* Task statement
Wherever a line in the records contains the word "hkeys", return that line.

################

-- ===== VERDICT (by name: the statement is the Claim_ definition above) =====
theorem optimizeWidthsBruteforce_spec : Claim_equal_optimizeWidthsBruteforce := by
  intro widths _ hpre
  unfold Spec_optimizeWidthsBruteforce
  have hw : widths ≠ [] := hpre
  obtain ⟨x0, ws0, hx0⟩ := List.exists_cons_of_ne_nil hw
  -- the three extremal scrutinees exist
  rcases hmin : PySem.List.min? widths (fun x => x) with _ | lo
  · exact absurd ((PySem.List.min?_eq_none_iff _ _).mp hmin) hw
  rcases hmax : PySem.List.max? widths (fun x => x) with _ | hi
  · exact absurd ((PySem.List.max?_eq_none_iff _ _).mp hmax) hw
  have hvals : (PySem.Dict.counter widths).values
      = (PySem.Set.ofList widths : List Int).map (fun k => (widths.count k : Int)) := by
    simp only [PySem.Dict.values, PySem.Dict.items_counter, List.map_map]
    rfl
  have hx0S : x0 ∈ (PySem.Set.ofList widths : List Int) :=
    (PySem.Set.mem_ofList widths x0).mpr (by rw [hx0]; exact List.mem_cons_self)
  rcases hmx : PySem.List.max? (PySem.Dict.counter widths).values (fun v => v) with _ | mx
  · exfalso
    have h0 := (PySem.List.max?_eq_none_iff _ _).mp hmx
    rw [hvals] at h0
    rw [List.map_eq_nil_iff.mp h0] at hx0S
    exact absurd hx0S (List.not_mem_nil)
  -- extremal facts
  have hlomem : lo ∈ widths := PySem.List.min?_mem hmin
  have hlomin : ∀ y ∈ widths, lo ≤ y := PySem.List.min?_isMin hmin
  have hhimax : ∀ y ∈ widths, y ≤ hi := PySem.List.max?_isMax hmax
  have hlohi : lo ≤ hi := hhimax lo hlomem
  have hmxmax : ∀ w ∈ widths, (widths.count w : Int) ≤ mx := by
    intro w hwmem
    apply PySem.List.max?_isMax hmx
    rw [hvals]
    exact List.mem_map_of_mem ((PySem.Set.mem_ofList widths w).mpr hwmem)
  have hredle : ∀ (n w : Int), w ∈ widths → pvRed widths n w ≤ 5 * mx := by
    intro n w hwmem
    have h1 := hmxmax w hwmem
    have h2 := pvPiece_le (|w - n|)
    have h3 := pvPiece_pos (|w - n|)
    have h4 : (0 : Int) ≤ (widths.count w : Int) := by positivity
    unfold pvRed
    nlinarith
  -- the domain
  have hdomcons : PySem.List.pyRange lo (hi + 1) 1
      = lo :: PySem.List.pyRange (lo + 1) (hi + 1) 1 :=
    PySem.List.pyRange_one_cons (by omega)
  set rest := PySem.List.pyRange (lo + 1) (hi + 1) 1 with hrest
  have hpair : (lo :: rest).Pairwise (· < ·) := by
    rw [← hdomcons]; exact PySem.List.pairwise_lt_pyRange_one lo (hi + 1)
  have hdommem : ∀ y : Int, y ∈ lo :: rest ↔ lo ≤ y ∧ y < hi + 1 := by
    intro y; rw [← hdomcons]; exact PySem.List.mem_pyRange_one
  -- abbreviations
  set g : Int → Int := fun n => pvBase widths n - pvRed widths n (pvW widths n) with hg
  -- per-nominal facts
  have hWdom : ∀ n : Int, pvW widths n ∈ lo :: rest := by
    intro n
    obtain ⟨_, hWmem, _⟩ := pvW_spec widths hw n
    exact (hdommem _).mpr ⟨hlomin _ hWmem, by have := hhimax _ hWmem; omega⟩
  have hredmax : ∀ (n y : Int), pvRed widths n y ≤ pvRed widths n (pvW widths n) := by
    intro n y
    obtain ⟨_, hWmem, hWlex⟩ := pvW_spec widths hw n
    by_cases hy : y ∈ widths
    · rcases hWlex y hy with h | ⟨h, _⟩ <;> omega
    · have hc : widths.count y = 0 := List.count_eq_zero.mpr hy
      have : pvRed widths n y = 0 := by unfold pvRed; rw [hc]; simp
      have := pvRed_nonneg widths n (pvW widths n)
      omega
  have hglt : ∀ n : Int, g n < (widths.length : Int) * 5 + 1 := by
    intro n
    have h1 := pvBase_le widths n
    have h2 := pvRed_nonneg widths n (pvW widths n)
    simp only [hg]
    omega
  -- the inner fold over the domain collapses to one selection
  have hinner : ∀ (n : Int) (s : Int × Option Int × Option Int),
      (lo :: rest).foldl (fun s default =>
          if pvByteCost widths (some default) n < s.1
          then (pvByteCost widths (some default) n, some default, some n) else s) s
        = pvStepSel g (fun n => ((some (pvW widths n), some n) : Option Int × Option Int)) s n := by
    intro n s
    refine Eq.trans (pvFoldl_cons_stepSel (fun dflt => pvByteCost widths (some dflt) n)
      (fun dflt => ((some dflt, some n) : Option Int × Option Int)) lo rest s) ?_
    obtain ⟨hMmem, hMmin, hMfirst⟩ :=
      pvMinsel_spec (fun dflt => pvByteCost widths (some dflt) n) rest lo hpair
    set M := rest.foldl (pvMinsel (fun dflt => pvByteCost widths (some dflt) n)) lo with hM
    obtain ⟨_, hWmem, hWlex⟩ := pvW_spec widths hw n
    have hWd := hWdom n
    -- the two choices agree
    have hgeq : pvByteCost widths (some M) n = pvByteCost widths (some (pvW widths n)) n := by
      apply le_antisymm (hMmin _ hWd)
      rw [pvByteCost_some, pvByteCost_some]
      have := hredmax n M
      omega
    have hMW : M = pvW widths n := by
      apply le_antisymm (hMfirst _ hWd hgeq.symm)
      have hredeq : pvRed widths n M = pvRed widths n (pvW widths n) := by
        rw [pvByteCost_some, pvByteCost_some] at hgeq
        omega
      have hMmemw : M ∈ widths := by
        apply pvMem_of_red_pos widths n
        have := pvRed_pos_of_mem widths n _ hWmem
        omega
      rcases hWlex M hMmemw with h | ⟨_, h⟩
      · omega
      · exact h
    unfold pvStepSel
    rw [hMW]
    beta_reduce
    rw [pvByteCost_some]
  -- the outer loop body is the same selection, pruning included
  have houter : ∀ (s : Int × Option Int × Option Int) (n : Int),
      (if pvByteCost widths none n > s.1 + 5 * mx then s
       else (lo :: rest).foldl (fun s default =>
          if pvByteCost widths (some default) n < s.1
          then (pvByteCost widths (some default) n, some default, some n) else s) s)
        = pvStepSel g (fun n => ((some (pvW widths n), some n) : Option Int × Option Int)) s n := by
    intro s n
    by_cases hpr : pvByteCost widths none n > s.1 + 5 * mx
    · rw [if_pos hpr]
      rw [pvByteCost_none] at hpr
      obtain ⟨_, hWmem, _⟩ := pvW_spec widths hw n
      have h1 := hredle n _ hWmem
      unfold pvStepSel
      rw [if_neg (by simp only [hg]; omega)]
    · rw [if_neg hpr]
      exact hinner n s
  -- the outer fold collapses
  have hn0 : PySem.List.min? (lo :: rest) g = some (rest.foldl (pvMinsel g) lo) :=
    pvMin?_cons g lo rest
  set n0 := rest.foldl (pvMinsel g) lo with hn0def
  have hfold : (lo :: rest).foldl (fun s nominal =>
      if pvByteCost widths none nominal > s.1 + 5 * mx then s
      else (lo :: rest).foldl (fun s default =>
          if pvByteCost widths (some default) nominal < s.1
          then (pvByteCost widths (some default) nominal, some default, some nominal) else s) s)
      (((widths.length : Int) * 5 + 1, none, none) : Int × Option Int × Option Int)
      = ((g n0, some (pvW widths n0), some n0) : Int × Option Int × Option Int) := by
    refine Eq.trans (List.foldl_ext _ (fun (s : Int × Option Int × Option Int) (n : Int) =>
        if g n < s.1 then (g n, (some (pvW widths n), some n)) else s)
      (((widths.length : Int) * 5 + 1, none, none) : Int × Option Int × Option Int)
      (fun a b _ => houter a b)) ?_
    refine Eq.trans (pvFoldl_cons_stepSel g
      (fun n => ((some (pvW widths n), some n) : Option Int × Option Int)) lo rest _) ?_
    unfold pvStepSel
    rw [if_pos (hglt n0)]
  -- evaluate port A
  have hA : optimizeWidthsBruteforce widths = (pvW widths n0, n0) := by
    simp only [optimizeWidthsBruteforce, hmx, hmin, hmax, hdomcons]
    rw [hfold]
    rfl
  -- evaluate port B
  have hcand : ∀ n : Int, pvCandidate (PySem.Dict.counter widths) n = (g n, n, pvW widths n) := by
    intro n
    unfold pvCandidate
    have hbase : (PySem.Dict.counter widths).items.foldl
        (fun b wf => b + wf.2 * pvPiece (|wf.1 - n|)) 0 = pvBase widths n := by
      rw [PySem.List.foldl_add, PySem.Dict.items_counter, List.map_map]
      simp only [zero_add]
      exact congrArg _ (List.map_congr_left fun k _ => rfl)
    have hk1 : (fun w => (PySem.Dict.counter widths).getD w 0 * pvPiece (|w - n|))
        = fun w => pvRed widths n w := by
      funext w; rw [PySem.Dict.getD_counter]; rfl
    have hkeys : (PySem.Dict.counter widths).keys = (PySem.Set.ofList widths : List Int) :=
      PySem.Dict.keys_counter widths
    obtain ⟨hW2, _, _⟩ := pvW_spec widths hw n
    rw [hbase, hkeys, hk1, hW2]
    simp only []
    rw [hg, PySem.Dict.getD_counter]
    rfl
  have hB : optimizeWidthsBruteforce_alt widths = (pvW widths n0, n0) := by
    simp only [optimizeWidthsBruteforce_alt, hmin, hmax, Option.bind_some]
    rw [hdomcons, List.map_congr_left (fun n _ => hcand n), pvMin?_map
      (fun n => ((g n, n, pvW widths n) : Int × Int × Int)) (fun t => t.1) (lo :: rest)]
    have : (fun x : Int => ((g x, x, pvW widths x) : Int × Int × Int).1) = g := rfl
    rw [this, hn0]
    rfl
  rw [hA, hB]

################

* Solution to this task
    have hkeys : (PySem.Dict.counter widths).keys = (PySem.Set.ofList widths : List Int) :=
    rw [hbase, hkeys, hk1, hW2]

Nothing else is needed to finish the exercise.